My first thought was: gosh, the Government are taking things to the wire, time-wise, given that the House rises on 19 December. It does raise worrying concerns about what other pension protections for UK citizens, previously preserved by Section 4 of the European Union (Withdrawal) Act, will be lost because of a failure, whether by intent or neglect, to meet the 31 December 2023 deadline for changes to domestic legislation to be made for them to be retained. What level of confidence can the Minister give the House that all protections of pension benefits for members and beneficiaries preserved by Section 4 of the European Union (Withdrawal) Act are or will be captured in changes to domestic legislation prior to 31 December? Is it intended that some of those protections will not be preserved? If so, which are they?
These regulations also restate retained EU law on the right to equal pay between men and women where discrimination arises from the legislation on guaranteed minimum pensions by amendments to the Equality Act and the Pensions Act 2004, so the right continues to apply to occupational schemes and PPF payments. Very importantly—it is certainly close to my heart—the regulations retain the intent of the 2004 ECJ judgment of Allonby to nullify the requirement for a real-life opposite-sex comparator to demonstrate unequal treatment. Instead, a notional or statistical comparator can be used. That is such an important judgment and it demonstrates the value of the many ECJ judgments that contributed so importantly to progressing gender equality issues. As my noble friend was reflecting, so was I; I was actually a commissioner of the EOC, which supported the Allonby judgment at the time the ECJ pronounced its decision.

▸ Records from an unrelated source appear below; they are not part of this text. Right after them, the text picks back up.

-- pv_equiv track=rewrite | github.com/nicica/bitmap_index | main.py | create_bitmap_index
-- ===== SOURCE A (Python) =====
-- def create_bitmap_index(values):
--     indexes = {}
--     d_values = set(item for item in values)
--     for val in d_values:
--         index_value = 0b0
--         for i in range(len(values)):
--             if val==values[i]:
--                 index_value|= (1<< (len(values)-1-i))
--         index_value=bin(index_value)
--         indexes[val]=index_value
--     return indexes
-- ===== SOURCE B (Python) =====
-- def create_bitmap_index(values):
--     n = len(values)
--     masks = {}
--     for i, v in enumerate(values):
--         masks[v] = masks.get(v, 0) | (1 << (n - 1 - i))
--     return {v: bin(m) for v, m in masks.items()}
-- ===== Notes on version B (the rewrite author's own statement) =====
-- stated objective: faster
-- what changed: Replaces the per-distinct-value rescan of the whole list (O(u*n)) by a single enumerate pass that ORs each element's bit into a dict entry, then one formatting pass; intended as faster, measured 13.2x at n=4096 (the check could not confirm the largest rung).
import Mathlib
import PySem

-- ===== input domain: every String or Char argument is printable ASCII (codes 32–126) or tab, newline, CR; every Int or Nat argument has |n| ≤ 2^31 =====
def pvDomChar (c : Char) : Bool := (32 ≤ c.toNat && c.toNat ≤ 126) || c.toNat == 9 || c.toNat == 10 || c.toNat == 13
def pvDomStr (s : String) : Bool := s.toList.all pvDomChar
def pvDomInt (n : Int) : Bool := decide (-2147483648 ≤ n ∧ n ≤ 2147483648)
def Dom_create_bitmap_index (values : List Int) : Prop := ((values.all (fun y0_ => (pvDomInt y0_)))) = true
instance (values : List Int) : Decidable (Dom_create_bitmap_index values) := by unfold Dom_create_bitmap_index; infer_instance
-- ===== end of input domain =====

-- B replaces A's rescan of the whole list per distinct value by one enumerate pass OR-ing
-- each element's bit into a dict entry (objective: faster, intended asymptotic O(u*n) -> O(n); timing run measured 13.2x at n=4096, unconfirmed beyond).
-- Python iterates a set (hash order) to build the returned dict; dict outputs are compared
-- ignoring order, and the port uses the set's first-occurrence order.

-- ===== PORT A =====
-- shared helper: Python's bin(m) for m ≥ 0 (both Pythons call bin); exact for nonnegative ints
def pyBinCore : Nat → List Char
  | 0 => []
  | (n+1) => pyBinCore ((n+1)/2) ++ [if (n+1) % 2 == 1 then '1' else '0']

def pyBin (m : Nat) : String :=
  String.ofList ('0' :: 'b' :: (if m = 0 then ['0'] else pyBinCore m))

def create_bitmap_index (values : List Int) : List (Int × String) :=
  let d_values : PySem.Set Int := PySem.Set.ofList values
  let indexes : PySem.Dict Int String :=
    d_values.foldl (fun indexes val =>
      let index_value : Nat :=
        (PySem.List.pyRange 0 (values.length : Int) 1).foldl
          (fun acc i =>
            if val = PySem.List.pyGetD values i 0
            then acc ||| ((1 : Nat) <<< (values.length - 1 - i.toNat))
            else acc) 0
      indexes.insert val (pyBin index_value)) PySem.Dict.empty
  indexes.items

-- ===== PORT B =====
def create_bitmap_index_alt (values : List Int) : List (Int × String) :=
  let n := values.length
  let masks : PySem.Dict Int Nat :=
    (PySem.List.enumerate values 0).foldl
      (fun d p => d.insert p.2 (d.getD p.2 0 ||| ((1 : Nat) <<< (n - 1 - p.1.toNat))))
      PySem.Dict.empty
  masks.items.map (fun p => (p.1, pyBin p.2))

-- ===== PRECONDITION & SPEC =====
def Spec_create_bitmap_index (values : List Int) (out : List (Int × String)) : Prop := out = create_bitmap_index_alt values
instance (values : List Int) (out : List (Int × String)) : Decidable (Spec_create_bitmap_index values out) := by unfold Spec_create_bitmap_index; infer_instance

-- ===== CLAIM (what is proved, stated in full; the proofs are below) =====
def Claim_equal_create_bitmap_index : Prop := ∀ (values : List Int), Dom_create_bitmap_index values → Spec_create_bitmap_index values (create_bitmap_index values)

-- ===== LEMMAS AND PROOFS =====

-- a lookup through B's insert/OR loop is A's conditional-OR fold over the same pairs
theorem getD_foldl_insert_or (l : List (Int × Int)) (d : PySem.Dict Int Nat)
    (v : Int) (f : Int → Nat) :
    (l.foldl (fun d p => d.insert p.2 (d.getD p.2 0 ||| f p.1)) d).getD v 0
      = l.foldl (fun acc p => if p.2 = v then acc ||| f p.1 else acc) (d.getD v 0) := by
  induction l generalizing d with
  | nil => rfl
  | cons p t ih =>
    simp only [List.foldl_cons]
    rw [ih]
    congr 1
    rw [PySem.Dict.getD_insert]
    by_cases h : v = p.2
    · subst h; simp
    · rw [if_neg h, if_neg (mt Eq.symm h)]

theorem create_bitmap_index_spec : Claim_equal_create_bitmap_index := by
  intro values _
  unfold Spec_create_bitmap_index create_bitmap_index create_bitmap_index_alt
  dsimp only
  rw [PySem.Dict.items_foldl_insert_fresh
        (PySem.Set.ofList values) (fun a => a)
        (fun val => pyBin ((PySem.List.pyRange 0 (values.length : Int) 1).foldl
          (fun acc i =>
            if val = PySem.List.pyGetD values i 0
            then acc ||| ((1 : Nat) <<< (values.length - 1 - i.toNat))
            else acc) 0))
        PySem.Dict.empty
        (fun a _ => PySem.Dict.contains_empty a)
        (by simp)]
  have hnd : ((PySem.List.enumerate values 0).foldl
      (fun (d : PySem.Dict Int Nat) (p : Int × Int) => d.insert p.2 (d.getD p.2 0 ||| ((1 : Nat) <<< (values.length - 1 - p.1.toNat))))
      PySem.Dict.empty).keys.Nodup :=
    PySem.Dict.nodup_keys_foldl_insert_key _ (fun p : Int × Int => p.2) _ _ (by rw [PySem.Dict.keys_empty]; exact List.nodup_nil)
  rw [PySem.Dict.items_eq_map_keys _ hnd 0]
  rw [PySem.Dict.keys_foldl_insert_key]
  simp only [PySem.List.map_snd_enumerate, PySem.Dict.keys_empty, PySem.Set.update_nil_left,
    List.map_map]
  have hempty : (PySem.Dict.empty : PySem.Dict Int String).items = [] := rfl
  rw [hempty, List.nil_append]
  apply List.map_congr_left
  intro v _
  simp only [Function.comp]
  congr 1
  rw [getD_foldl_insert_or (PySem.List.enumerate values 0) PySem.Dict.empty v (fun i => (1 : Nat) <<< (values.length - 1 - i.toNat))]
  rw [PySem.List.enumerate_eq_map_pyRange values 0, List.foldl_map]
  simp [PySem.Dict.getD_empty, eq_comm, PySem.List.len_eq]
-- pv_equiv track=rewrite | github.com/romus831/mLLn | deplom/inject_mnnl_body.py | esc
-- ===== SOURCE A (Python) =====
-- def esc(s: str) -> str:
--     s = (
--         s.replace("&", "&amp;")
--         .replace("<", "&lt;")
--         .replace(">", "&gt;")
--         .replace("\r\n", "\n")
--         .replace("\r", "\n")
--     )
--     # XML 1.0 / Word: убрать недопустимые управляющие символы (кроме TAB/LF/CR)
--     return "".join(
--         ch
--         for ch in s
--         if ch in "\t\n\r" or ord(ch) >= 32 and not (0xD800 <= ord(ch) <= 0xDFFF)
--     )
-- ===== SOURCE B (Python) =====
-- def esc(s: str) -> str:
--     out = []
--     i = 0
--     n = len(s)
--     while i < n:
--         ch = s[i]
--         if ch == '&':
--             out.append('&amp;')
--         elif ch == '<':
--             out.append('&lt;')
--         elif ch == '>':
--             out.append('&gt;')
--         elif ch == '\r':
--             out.append('\n')
--             if i + 1 < n and s[i + 1] == '\n':
--                 i += 1
--         elif ch == '\t' or ch == '\n' or (ord(ch) >= 32 and not (0xD800 <= ord(ch) <= 0xDFFF)):
--             out.append(ch)
--         i += 1
--     return ''.join(out)
-- ===== Notes on version B (the rewrite author's own statement) =====
-- stated objective: alternative
-- what changed: Replaced A's five sequential .replace passes plus a filtering comprehension (seven traversals building intermediate strings) with one fused index loop over the input that emits escapes, collapses \r/\r\n via one-character lookahead, and filters, in a single pass.
import Mathlib
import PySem

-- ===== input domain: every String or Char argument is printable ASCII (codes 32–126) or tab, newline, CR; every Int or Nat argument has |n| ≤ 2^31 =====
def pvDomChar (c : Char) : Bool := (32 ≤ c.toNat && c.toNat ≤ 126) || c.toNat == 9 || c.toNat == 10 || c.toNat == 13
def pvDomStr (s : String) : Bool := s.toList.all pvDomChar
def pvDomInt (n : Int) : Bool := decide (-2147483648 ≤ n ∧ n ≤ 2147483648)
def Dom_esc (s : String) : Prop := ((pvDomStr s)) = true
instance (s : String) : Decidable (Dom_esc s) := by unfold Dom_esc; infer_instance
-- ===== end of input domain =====

-- B fuses A's five .replace passes and the filtering comprehension into ONE indexed loop
-- with a one-character lookahead for the "\r\n" collapse (objective: alternative single-pass decomposition).

-- ===== PORT A =====
-- A's filter predicate: ch in "\t\n\r" or ord(ch) >= 32 and not (0xD800 <= ord(ch) <= 0xDFFF)
def escKeepA (ch : Char) : Bool :=
  PySem.Chars.isIn [ch] ['\t', '\n', '\r']
    || (decide (32 ≤ ch.toNat) && !(decide (0xD800 ≤ ch.toNat) && decide (ch.toNat ≤ 0xDFFF)))

-- "".join(ch for ch in s5 if …) over single characters = the string of the kept characters (exact)
def esc (s : String) : String :=
  String.ofList
    ((PySem.Str.replace
        (PySem.Str.replace
          (PySem.Str.replace
            (PySem.Str.replace
              (PySem.Str.replace s "&" "&amp;")
              "<" "&lt;")
            ">" "&gt;")
          "\r\n" "\n")
        "\r" "\n").toList.filter escKeepA)

-- ===== PORT B =====
-- B's keep test for an ordinary character (the elif chain's last branch)
def escKeepB (ch : Char) : Bool :=
  ch = '\t' || ch = '\n'
    || (decide (32 ≤ ch.toNat) && !(decide (0xD800 ≤ ch.toNat) && decide (ch.toNat ≤ 0xDFFF)))

-- Source B's while-loop over the characters; the '\r'::'\n':: pattern is the i+1 lookahead/skip
def escAltGo : List Char → List Char
  | [] => []
  | '&' :: t => '&' :: 'a' :: 'm' :: 'p' :: ';' :: escAltGo t
  | '<' :: t => '&' :: 'l' :: 't' :: ';' :: escAltGo t
  | '>' :: t => '&' :: 'g' :: 't' :: ';' :: escAltGo t
  | '\r' :: '\n' :: t => '\n' :: escAltGo t
  | '\r' :: t => '\n' :: escAltGo t
  | c :: t => if escKeepB c then c :: escAltGo t else escAltGo t

def esc_alt (s : String) : String := String.ofList (escAltGo s.toList)

-- ===== PRECONDITION & SPEC =====
def Spec_esc (s : String) (out : String) : Prop := out = esc_alt s
instance (s : String) (out : String) : Decidable (Spec_esc s out) := by unfold Spec_esc; infer_instance

-- ===== CLAIM (what is proved, stated in full; the proofs are below) =====
def Claim_equal_esc : Prop := ∀ (s : String), Dom_esc s → Spec_esc s (esc s)

-- ===== LEMMAS AND PROOFS =====

-- single-character replace, as a flatMap
def escRep1 (a : Char) (new : List Char) (c : Char) : List Char := if c = a then new else [c]

-- the "\r\n" → "\n" replace, structurally
def escRn : List Char → List Char
  | [] => []
  | c :: t => if c = '\r' ∧ t.head? = some '\n' then '\n' :: escRn t.tail else c :: escRn t
termination_by l => l.length
decreasing_by all_goals (simp [List.length_tail]; try omega)

-- the three escaping replaces fused pointwise
def escE (c : Char) : List Char :=
  if c = '&' then ['&', 'a', 'm', 'p', ';']
  else if c = '<' then ['&', 'l', 't', ';']
  else if c = '>' then ['&', 'g', 't', ';']
  else [c]

-- per-character tail of A's pipeline: '\r' → '\n', then the filter
def escG (c : Char) : List Char := ((escRep1 '\r' ['\n'] c).filter escKeepA)

theorem escGo_single (a : Char) (new : List Char) :
    ∀ fuel (l acc : List Char), l.length ≤ fuel →
      PySem.Chars.replace.go [a] new fuel l acc
        = acc.reverse ++ l.flatMap (escRep1 a new) := by
  intro fuel
  induction fuel with
  | zero =>
    intro l acc h
    cases l with
    | nil => simp [PySem.Chars.replace.go]
    | cons c t => simp at h
  | succ n ih =>
    intro l acc h
    cases l with
    | nil => simp [PySem.Chars.replace.go]
    | cons c t =>
      rw [show PySem.Chars.replace.go [a] new (n + 1) (c :: t) acc
          = if [a].isPrefixOf (c :: t) then
              PySem.Chars.replace.go [a] new n (List.drop 1 (c :: t)) (new.reverse ++ acc)
            else PySem.Chars.replace.go [a] new n t (c :: acc) from rfl]
      by_cases hc : c = a
      · subst hc
        simp only [List.isPrefixOf, BEq.rfl, Bool.true_and, List.isPrefixOf_nil_left, if_pos,
          List.drop_one, List.tail_cons]
        rw [ih t (new.reverse ++ acc) (by simpa using Nat.le_of_succ_le_succ h)]
        simp [escRep1, List.flatMap_cons]
      · have : [a].isPrefixOf (c :: t) = false := by
          simp [List.isPrefixOf, beq_iff_eq]
          exact fun hh => hc hh.symm
        rw [this]
        simp only [if_neg Bool.false_ne_true]
        rw [ih t (c :: acc) (by simpa using Nat.le_of_succ_le_succ h)]
        simp [escRep1, List.flatMap_cons, hc]

theorem escReplace_single (l : List Char) (a : Char) (new : List Char) :
    PySem.Chars.replace l [a] new = l.flatMap (escRep1 a new) := by
  rw [show PySem.Chars.replace l [a] new
      = PySem.Chars.replace.go [a] new l.length l [] from rfl]
  simpa using escGo_single a new l.length l [] le_rfl

theorem escGo_rn :
    ∀ fuel (l acc : List Char), l.length ≤ fuel →
      PySem.Chars.replace.go ['\r', '\n'] ['\n'] fuel l acc = acc.reverse ++ escRn l := by
  intro fuel
  induction fuel with
  | zero =>
    intro l acc h
    cases l with
    | nil => simp [PySem.Chars.replace.go, escRn]
    | cons c t => simp at h
  | succ n ih =>
    intro l acc h
    cases l with
    | nil => simp [PySem.Chars.replace.go, escRn]
    | cons c t =>
      rw [show PySem.Chars.replace.go ['\r', '\n'] ['\n'] (n + 1) (c :: t) acc
          = if ['\r', '\n'].isPrefixOf (c :: t) then
              PySem.Chars.replace.go ['\r', '\n'] ['\n'] n (List.drop 2 (c :: t)) (['\n'].reverse ++ acc)
            else PySem.Chars.replace.go ['\r', '\n'] ['\n'] n t (c :: acc) from rfl]
      by_cases hp : c = '\r' ∧ t.head? = some '\n'
      · obtain ⟨hc, ht⟩ := hp
        subst hc
        obtain ⟨t', rfl⟩ : ∃ t', t = '\n' :: t' := by
          cases t with
          | nil => simp at ht
          | cons d t' => simp at ht; exact ⟨t', by rw [ht]⟩
        simp only [List.isPrefixOf, BEq.rfl, Bool.true_and, List.isPrefixOf_nil_left, if_pos,
          List.drop_succ_cons, List.drop_zero]
        rw [ih t' (['\n'].reverse ++ acc) (by simp at h ⊢; omega)]
        rw [show escRn ('\r' :: '\n' :: t') = '\n' :: escRn t' from by rw [escRn]; simp]
        simp
      · have hpre : ['\r', '\n'].isPrefixOf (c :: t) = false := by
          cases t with
          | nil => simp [List.isPrefixOf]
          | cons d t' =>
            simp only [List.isPrefixOf, List.isPrefixOf_nil_left, Bool.and_true,
              Bool.and_eq_false_iff, beq_eq_false_iff_ne, ne_eq]
            by_cases hc : c = '\r'
            · right; intro hd; exact hp ⟨hc, by simp [← hd]⟩
            · left; intro hh; exact hc hh.symm
        rw [hpre]
        simp only [if_neg Bool.false_ne_true]
        rw [ih t (c :: acc) (by simp at h ⊢; omega)]
        rw [show escRn (c :: t) = c :: escRn t from by rw [escRn]; simp [hp]]
        simp

theorem escReplace_rn (l : List Char) :
    PySem.Chars.replace l ['\r', '\n'] ['\n'] = escRn l := by
  rw [show PySem.Chars.replace l ['\r', '\n'] ['\n']
      = PySem.Chars.replace.go ['\r', '\n'] ['\n'] l.length l [] from rfl]
  simpa using escGo_rn l.length l [] le_rfl

theorem escE_spec (c : Char) :
    (escRep1 '&' ['&', 'a', 'm', 'p', ';'] c).flatMap
        (fun y => (escRep1 '<' ['&', 'l', 't', ';'] y).flatMap (escRep1 '>' ['&', 'g', 't', ';']))
      = escE c := by
  by_cases h1 : c = '&'
  · subst h1; decide
  · by_cases h2 : c = '<'
    · subst h2; decide
    · by_cases h3 : c = '>'
      · subst h3; decide
      · simp [escRep1, escE, h1, h2, h3]

theorem escRn_append_no_cr (xs ys : List Char) (h : ∀ c ∈ xs, c ≠ '\r') :
    escRn (xs ++ ys) = xs ++ escRn ys := by
  induction xs with
  | nil => simp
  | cons c t ih =>
    have hc : c ≠ '\r' := h c (by simp)
    rw [List.cons_append, show escRn (c :: (t ++ ys)) = c :: escRn (t ++ ys) from by
      rw [escRn]; simp [hc]]
    rw [ih (fun d hd => h d (by simp [hd]))]
    simp

theorem escE_head_ne_lf (t : List Char) (h : t.head? ≠ some '\n') :
    (t.flatMap escE).head? ≠ some '\n' := by
  cases t with
  | nil => simp
  | cons d t' =>
    have hd : d ≠ '\n' := by intro hh; exact h (by simp [hh])
    by_cases h1 : d = '&'
    · subst h1; simp [escE, List.flatMap_cons]
    · by_cases h2 : d = '<'
      · subst h2; simp [escE, List.flatMap_cons]
      · by_cases h3 : d = '>'
        · subst h3; simp [escE, List.flatMap_cons]
        · simp [escE, h1, h2, h3, List.flatMap_cons, hd]

theorem escKeep_agree (c : Char) (h : c ≠ '\r') : escKeepA c = escKeepB c := by
  by_cases hm : c ∈ (['\t', '\n', '\r'] : List Char)
  · have hIn : PySem.Chars.isIn [c] ['\t', '\n', '\r'] = true :=
      (PySem.Chars.isIn_iff_infix _ _).2 ((List.singleton_infix_iff c _).2 hm)
    simp at hm
    rcases hm with rfl | rfl | rfl
    · simp [escKeepA, escKeepB, hIn]
    · simp [escKeepA, escKeepB, hIn]
    · exact absurd rfl h
  · have hIn : PySem.Chars.isIn [c] ['\t', '\n', '\r'] = false :=
      (PySem.Chars.isIn_eq_false_iff _ _).2 (fun hinf => hm ((List.singleton_infix_iff c _).1 hinf))
    simp at hm
    simp [escKeepA, escKeepB, hIn, hm.1, hm.2.1]

theorem escAltGo_default (c : Char) (t : List Char)
    (h1 : c ≠ '&') (h2 : c ≠ '<') (h3 : c ≠ '>') (h5 : c ≠ '\r') :
    escAltGo (c :: t) = if escKeepB c then c :: escAltGo t else escAltGo t := by
  rw [escAltGo.eq_def]
  split <;> simp_all

theorem escAltGo_cr (t : List Char) (h : ∀ t1 : List Char, t = '\n' :: t1 → False) :
    escAltGo ('\r' :: t) = '\n' :: escAltGo t := by
  rw [escAltGo.eq_def]
  split
  case h_7 =>
    rename_i hne heq
    injection heq with hc ht
    exact absurd hc.symm hne
  all_goals simp_all

set_option maxRecDepth 4096 in
theorem escMain (l : List Char) :
    (escRn (l.flatMap escE)).flatMap escG = escAltGo l := by
  induction l using escAltGo.induct with
  | case1 =>
    rw [show (List.flatMap escE [] : List Char) = [] from rfl,
      show escRn ([] : List Char) = [] from by rw [escRn]]
    rfl
  | case2 t ih =>
    rw [List.flatMap_cons, show escE '&' = ['&', 'a', 'm', 'p', ';'] from rfl,
      escRn_append_no_cr _ _ (by intro c hc; fin_cases hc <;> simp), List.flatMap_append, ih]
    rfl
  | case3 t ih =>
    rw [List.flatMap_cons, show escE '<' = ['&', 'l', 't', ';'] from rfl,
      escRn_append_no_cr _ _ (by intro c hc; fin_cases hc <;> simp), List.flatMap_append, ih]
    rfl
  | case4 t ih =>
    rw [List.flatMap_cons, show escE '>' = ['&', 'g', 't', ';'] from rfl,
      escRn_append_no_cr _ _ (by intro c hc; fin_cases hc <;> simp), List.flatMap_append, ih]
    rfl
  | case5 t ih =>
    rw [List.flatMap_cons, List.flatMap_cons, show escE '\r' = ['\r'] from rfl,
      show escE '\n' = ['\n'] from rfl]
    rw [show (['\r'] : List Char) ++ (['\n'] ++ t.flatMap escE)
        = '\r' :: '\n' :: t.flatMap escE from rfl]
    rw [show escRn ('\r' :: '\n' :: t.flatMap escE) = '\n' :: escRn (t.flatMap escE) from by
      rw [escRn]; simp]
    rw [List.flatMap_cons, ih]
    rfl
  | case6 t h ih =>
    rw [List.flatMap_cons, show escE '\r' = ['\r'] from rfl]
    have hhd : (t.flatMap escE).head? ≠ some '\n' := by
      apply escE_head_ne_lf
      intro hc
      cases t with
      | nil => simp at hc
      | cons d t' => simp at hc; exact h t' (by rw [hc])
    rw [show (['\r'] : List Char) ++ t.flatMap escE = '\r' :: t.flatMap escE from rfl]
    rw [show escRn ('\r' :: t.flatMap escE) = '\r' :: escRn (t.flatMap escE) from by
      rw [escRn]; simp [hhd]]
    rw [List.flatMap_cons, ih, show escG '\r' = ['\n'] from by decide,
      escAltGo_cr t h]
    rfl
  | case7 c t h1 h2 h3 h4 h5 h6 ih =>
    have hne : c ≠ '&' := fun hh => h1 hh
    have hne2 : c ≠ '<' := fun hh => h2 hh
    have hne3 : c ≠ '>' := fun hh => h3 hh
    have hne5 : c ≠ '\r' := fun hh => h5 hh
    rw [List.flatMap_cons, show escE c = [c] from by simp [escE, hne, hne2, hne3],
      List.singleton_append]
    rw [show escRn (c :: t.flatMap escE) = c :: escRn (t.flatMap escE) from by
      rw [escRn]; simp [hne5]]
    rw [List.flatMap_cons, ih, escAltGo_default c t hne hne2 hne3 hne5]
    simp [escG, escRep1, hne5, escKeep_agree c hne5, h6]
  | case8 c t h1 h2 h3 h4 h5 h6 ih =>
    have hne : c ≠ '&' := fun hh => h1 hh
    have hne2 : c ≠ '<' := fun hh => h2 hh
    have hne3 : c ≠ '>' := fun hh => h3 hh
    have hne5 : c ≠ '\r' := fun hh => h5 hh
    rw [List.flatMap_cons, show escE c = [c] from by simp [escE, hne, hne2, hne3],
      List.singleton_append]
    rw [show escRn (c :: t.flatMap escE) = c :: escRn (t.flatMap escE) from by
      rw [escRn]; simp [hne5]]
    rw [List.flatMap_cons, ih, escAltGo_default c t hne hne2 hne3 hne5]
    simp only [Bool.not_eq_true] at h6
    simp [escG, escRep1, hne5, escKeep_agree c hne5, h6]

-- ===== VERDICT (by name: the statement is the Claim_ definition above) =====
set_option maxRecDepth 4096 in
theorem esc_spec : Claim_equal_esc := by
  intro s _
  unfold Spec_esc esc esc_alt
  refine congrArg String.ofList ?_
  simp only [PySem.Str.toList_replace]
  rw [show ("&" : String).toList = ['&'] from rfl, show ("&amp;" : String).toList = ['&','a','m','p',';'] from rfl,
    show ("<" : String).toList = ['<'] from rfl, show ("&lt;" : String).toList = ['&','l','t',';'] from rfl,
    show (">" : String).toList = ['>'] from rfl, show ("&gt;" : String).toList = ['&','g','t',';'] from rfl,
    show ("\r\n" : String).toList = ['\r','\n'] from rfl, show ("\n" : String).toList = ['\n'] from rfl,
    show ("\r" : String).toList = ['\r'] from rfl]
  rw [escReplace_single, escReplace_single, escReplace_single, escReplace_rn, escReplace_single]
  rw [List.flatMap_assoc, List.flatMap_assoc]
  simp only [escE_spec]
  rw [List.filter_flatMap]
  exact escMain s.toList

Unless the amendments to legislation are made by 31 December, this particular important protection is lost. Again, that is another compelling reason for welcoming these regulations. What level of confidence can the Minister give us that all rights to equal pay between men and women in the payment of pension benefits to members and beneficiaries, previously preserved by Section 4 of the European Union (Withdrawal) Act, are or will be retained in changes to domestic legislation prior to 31 December? While welcoming what we can see, we are nervous about what we cannot see, so we seek assurances on that.
The regulations before us on PPF compensation are also necessary because again, under the Retained EU Law (Revocation and Reform) Act 2023, without them the more generous PPF compensation payment calculations, which flow from the 2018 Hampshire judgment from the European court, would be lost. So too would the effects of the further clarifying 2020 Hughes judgment in the High Court, which was to disapply the then-existing cap on PPF compensation to those below their scheme’s normal retirement age, when the employer became insolvent. The High Court considered that it constituted unlawful age discrimination. For the intent of these judgments to remain, the regulations before us are required by the deadline of 31 December 2023, and of course there is an obvious and compelling reason why they are welcome.
It is very fortunate that the Government decided as policy to retain the effects of these judgments. It would have been a pretty poor show had they not, given the impact on individuals—and particularly so, given that the PPF is currently well funded, so much so that it is reducing its levy. We are very dependent on government to identify those elements of retained EU law to be retained in domestic law. What assurance can the Minister give that every element of retained EU law that impinges on the eligibility of pension scheme members for PPF compensation and the level and value of that compensation will be retained in domestic law after December 2023?